§ **Problem details**
In the entries below, spot each line with the word "second" and copy it.

Extracted data entries:
-- pv_equiv track=rewrite | github.com/MihaiAC/algorithms-and-data-structures | practice/LC_Python/24Game.py | insert_signs
-- ===== SOURCE A (Python) =====
-- def insert_signs(expr, signs):
--     out = []
--     op_index = 0
--
--     for idx, token in enumerate(expr):
--         out.append(token)
--
--         if op_index < len(signs):
--             if (token != '(') and (idx + 1 == len(expr) or expr[idx + 1] != ")"):
--                 out.append(signs[op_index])
--                 op_index += 1
--
--     return out
-- ===== SOURCE B (Python) =====
-- def insert_signs(expr, signs):
--     n = len(expr)
--     eligible = [i for i, tok in enumerate(expr)
--                 if tok != '(' and (i + 1 == n or expr[i + 1] != ')')]
--     sign_at = dict(zip(eligible, signs))
--     return [piece
--             for i, tok in enumerate(expr)
--             for piece in ([tok, sign_at[i]] if i in sign_at else [tok])]
-- ===== Notes on version B (the rewrite author's own statement) =====
-- stated objective: alternative
-- what changed: Replaced A's single stateful loop (op_index counter consumed while emitting) by two staged passes: first compute the eligible positions and map the signs onto them with dict(zip(eligible, signs)), then emit the output by per-position dictionary lookup.
import Mathlib
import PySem

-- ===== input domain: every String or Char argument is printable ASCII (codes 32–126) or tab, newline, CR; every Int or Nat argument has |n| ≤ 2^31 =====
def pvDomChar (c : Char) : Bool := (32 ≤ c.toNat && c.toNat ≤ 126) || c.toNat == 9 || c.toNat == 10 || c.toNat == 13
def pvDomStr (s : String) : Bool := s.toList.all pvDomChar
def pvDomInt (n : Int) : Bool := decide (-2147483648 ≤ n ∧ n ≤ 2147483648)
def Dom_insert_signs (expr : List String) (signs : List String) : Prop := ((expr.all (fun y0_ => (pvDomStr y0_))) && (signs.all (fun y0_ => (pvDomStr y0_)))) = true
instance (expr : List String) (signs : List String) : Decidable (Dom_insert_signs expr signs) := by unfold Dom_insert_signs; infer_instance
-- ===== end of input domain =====

-- B first computes the eligible positions, maps the signs onto them with dict(zip(...)),
-- and then emits the output in a second pass by dictionary lookup — two staged passes
-- instead of A's single stateful loop with an op_index counter (objective: alternative).

-- ===== PORT A =====
-- the for-loop over enumerate(expr) with state (out, op_index); the indexings
-- signs[op_index] and expr[idx+1] are guarded in range by the branch conditions,
-- so pyGetD with a default "" is exact.
def pvLoopA (expr signs : List String) : List (Int × String) → List String → Int → List String
  | [], out, _ => out
  | (idx, token) :: rest, out, op =>
    let out := out ++ [token]
    if op < (signs.length : Int) ∧ token ≠ "(" ∧
        (idx + 1 = (expr.length : Int) ∨ PySem.List.pyGetD expr (idx + 1) "" ≠ ")") then
      pvLoopA expr signs rest (out ++ [PySem.List.pyGetD signs op ""]) (op + 1)
    else
      pvLoopA expr signs rest out op

def insert_signs (expr : List String) (signs : List String) : List String :=
  pvLoopA expr signs (PySem.List.enumerate expr 0) [] 0

-- ===== PORT B =====
-- the comprehension filter 'tok != "(" and (i + 1 == n or expr[i+1] != ")")';
-- expr[i+1] is only reached with i+1 < n (short-circuit), so pyGetD "" is exact.
def pvElig (expr : List String) (p : Int × String) : Bool :=
  p.2 != "(" && (p.1 + 1 == (expr.length : Int) || PySem.List.pyGetD expr (p.1 + 1) "" != ")")

def insert_signs_alt (expr : List String) (signs : List String) : List String :=
  let eligible : List Int := ((PySem.List.enumerate expr 0).filter (pvElig expr)).map Prod.fst
  let signAt : PySem.Dict Int String := PySem.Dict.ofList (eligible.zip signs)
  (PySem.List.enumerate expr 0).flatMap (fun p =>
    match signAt.get? p.1 with
    | some s => [p.2, s]
    | none => [p.2])

-- ===== PRECONDITION & SPEC =====
def Spec_insert_signs (expr : List String) (signs : List String) (out : List String) : Prop := out = insert_signs_alt expr signs
instance (expr : List String) (signs : List String) (out : List String) : Decidable (Spec_insert_signs expr signs out) := by unfold Spec_insert_signs; infer_instance

-- ===== CLAIM (what is proved, stated in full; the proofs are below) =====
def Claim_equal_insert_signs : Prop := ∀ (expr : List String) (signs : List String), Dom_insert_signs expr signs → Spec_insert_signs expr signs (insert_signs expr signs)

-- ===== LEMMAS AND PROOFS =====

-- Common reference shape: walk the (index, token) pairs, handing out the remaining
-- signs at the eligible positions.
def pvEmit (expr : List String) : List (Int × String) → List String → List String
  | [], _ => []
  | p :: rest, sr =>
    if pvElig expr p then
      match sr with
      | [] => p.2 :: pvEmit expr rest []
      | s :: ss => p.2 :: s :: pvEmit expr rest ss
    else p.2 :: pvEmit expr rest sr

-- Dict.ofList is the insert-fold; lookups through it:
lemma pv_get?_foldl_congr (tl : List (Int × String)) (d d' : PySem.Dict Int String) (j : Int)
    (h : d.get? j = d'.get? j) :
    (tl.foldl (fun d q => d.insert q.1 q.2) d).get? j
      = (tl.foldl (fun d q => d.insert q.1 q.2) d').get? j := by
  induction tl generalizing d d' with
  | nil => exact h
  | cons q tl ih =>
    exact ih _ _ (by rw [PySem.Dict.get?_insert, PySem.Dict.get?_insert, h])

lemma pv_get?_foldl_of_not_mem (tl : List (Int × String)) (d : PySem.Dict Int String) (j : Int)
    (h : j ∉ tl.map Prod.fst) :
    (tl.foldl (fun d q => d.insert q.1 q.2) d).get? j = d.get? j := by
  induction tl generalizing d with
  | nil => rfl
  | cons q tl ih =>
    simp only [List.map_cons, List.mem_cons, not_or] at h
    rw [List.foldl_cons, ih _ h.2, PySem.Dict.get?_insert_of_ne _ _ h.1]

lemma pv_get?_ofList_none (tl : List (Int × String)) (j : Int) (h : j ∉ tl.map Prod.fst) :
    (PySem.Dict.ofList tl).get? j = none := by
  show (tl.foldl (fun d q => d.insert q.1 q.2) PySem.Dict.empty).get? j = none
  rw [pv_get?_foldl_of_not_mem tl _ j h, PySem.Dict.get?_empty]

lemma pv_get?_ofList_cons_self (k : Int) (v : String) (tl : List (Int × String))
    (h : k ∉ tl.map Prod.fst) :
    (PySem.Dict.ofList ((k, v) :: tl)).get? k = some v := by
  show (tl.foldl (fun d q => d.insert q.1 q.2) (PySem.Dict.empty.insert k v)).get? k = some v
  rw [pv_get?_foldl_of_not_mem tl _ k h, PySem.Dict.get?_insert_self]

lemma pv_get?_ofList_cons_ne (k : Int) (v : String) (tl : List (Int × String)) (j : Int)
    (h : j ≠ k) :
    (PySem.Dict.ofList ((k, v) :: tl)).get? j = (PySem.Dict.ofList tl).get? j := by
  show (tl.foldl (fun d q => d.insert q.1 q.2) (PySem.Dict.empty.insert k v)).get? j
      = (tl.foldl (fun d q => d.insert q.1 q.2) PySem.Dict.empty).get? j
  exact pv_get?_foldl_congr tl _ _ j (PySem.Dict.get?_insert_of_ne _ _ h)

-- A's loop equals pvEmit: op_index is exactly "how many signs have been consumed".
lemma pvLoopA_eq_pvEmit (expr signs : List String) :
    ∀ (L : List (Int × String)) (out : List String) (op : Nat),
      pvLoopA expr signs L out (op : Int) = out ++ pvEmit expr L (signs.drop op) := by
  intro L
  induction L with
  | nil => intro out op; simp [pvLoopA, pvEmit]
  | cons p rest ih =>
    intro out op
    obtain ⟨idx, token⟩ := p
    rw [pvLoopA]
    rcases Nat.lt_or_ge op signs.length with hop | hop
    · rcases hs : signs.drop op with _ | ⟨s, ss⟩
      · exfalso
        have := List.length_drop (l := signs) (i := op)
        rw [hs] at this; simp at this; omega
      have hgets : PySem.List.pyGetD signs (op : Int) "" = s := by
        rw [PySem.List.pyGetD_natCast, List.getD_eq_getElem?_getD, ← List.head?_drop, hs]; rfl
      have hss : signs.drop (op + 1) = ss := by
        rw [← List.drop_drop (l := signs) (i := 1) (j := op), hs]; rfl
      by_cases he : pvElig expr (idx, token) = true
      · simp only [pvElig, Bool.and_eq_true, bne_iff_ne, Bool.or_eq_true, beq_iff_eq] at he
        rw [if_pos ⟨by exact_mod_cast hop, he.1, by simpa using he.2⟩, hgets,
          show ((op : Int) + 1) = ((op + 1 : Nat) : Int) by push_cast; ring, ih _ (op + 1), hss]
        simp only [pvEmit]
        rw [if_pos (by simpa [pvElig] using he)]
        simp
      · rw [if_neg (by
          rintro ⟨-, h1, h2⟩
          exact he (by simp [pvElig, h1]; simpa using h2))]
        rw [ih _ op, hs]
        simp only [pvEmit]
        rw [if_neg (by simpa [hs] using he)]
        simp
    · rw [if_neg (by rintro ⟨h1, -⟩; omega)]
      have hs : signs.drop op = [] := List.drop_eq_nil_of_le hop
      rw [ih _ op, hs]
      simp only [pvEmit]
      by_cases he : pvElig expr (idx, token) = true <;> simp [he]

-- B's second pass equals pvEmit: on a key-increasing pair list, looking the current
-- index up in dict(zip(eligible, signs)) yields exactly the next unconsumed sign.
lemma pvFlatMap_eq_pvEmit (expr : List String) :
    ∀ (L : List (Int × String)) (sr : List String),
      L.Pairwise (fun p q => p.1 < q.1) →
      L.flatMap (fun p =>
          match (PySem.Dict.ofList (((L.filter (pvElig expr)).map Prod.fst).zip sr)).get? p.1 with
          | some s => [p.2, s]
          | none => [p.2]) = pvEmit expr L sr := by
  intro L
  induction L with
  | nil => intro sr _; simp [pvEmit]
  | cons p rest ih =>
    intro sr hpw
    rw [List.pairwise_cons] at hpw
    have hgt : ∀ (j : Int) (sr' : List String), j ∈ (((rest.filter (pvElig expr)).map Prod.fst).zip sr').map Prod.fst → p.1 < j := by
      intro j sr' hj
      obtain ⟨q, hq, rfl⟩ := List.mem_map.mp hj
      obtain ⟨k, v⟩ := q
      obtain ⟨q', hq', rfl⟩ := List.mem_map.mp (List.of_mem_zip hq).1
      exact hpw.1 q' (List.mem_of_mem_filter hq')
    rw [List.flatMap_cons]
    by_cases he : pvElig expr p = true
    · rw [List.filter_cons_of_pos he]
      rcases sr with _ | ⟨s, ss⟩
      · -- no signs left: both zips are empty, every lookup misses
        simp only [List.zip_nil_right]
        rw [pv_get?_ofList_none [] p.1 (by simp)]
        have hre := ih [] hpw.2
        simp only [List.zip_nil_right] at hre
        rw [hre]
        simp [pvEmit, he]
      · simp only [List.map_cons, List.zip_cons_cons]
        rw [pv_get?_ofList_cons_self p.1 s _
          (fun hmem => absurd (hgt p.1 ss hmem) (lt_irrefl p.1))]
        rw [List.flatMap_congr (l := rest) (g := fun q =>
            match (PySem.Dict.ofList (((rest.filter (pvElig expr)).map Prod.fst).zip ss)).get? q.1 with
            | some s => [q.2, s]
            | none => [q.2]) (fun q hq => by
          rw [pv_get?_ofList_cons_ne p.1 s _ q.1 (ne_of_gt (hpw.1 q hq))])]
        rw [ih ss hpw.2]
        simp [pvEmit, he]
    · rw [List.filter_cons_of_neg he]
      rw [pv_get?_ofList_none _ p.1
        (fun hmem => absurd (hgt p.1 sr hmem) (lt_irrefl p.1))]
      rw [ih sr hpw.2]
      simp [pvEmit, he]

-- ===== VERDICT (by name: the statement is the Claim_ definition above) =====
theorem insert_signs_spec : Claim_equal_insert_signs := by
  intro expr signs _
  show insert_signs expr signs = insert_signs_alt expr signs
  unfold insert_signs insert_signs_alt
  rw [pvFlatMap_eq_pvEmit expr (PySem.List.enumerate expr 0) signs
    (PySem.List.pairwise_lt_enumerate expr 0)]
  have := pvLoopA_eq_pvEmit expr signs (PySem.List.enumerate expr 0) [] 0
  simpa using this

§ **Your response**
-- and then emits the output in a second pass by dictionary lookup — two staged passes
-- B's second pass equals pvEmit: on a key-increasing pair list, looking the current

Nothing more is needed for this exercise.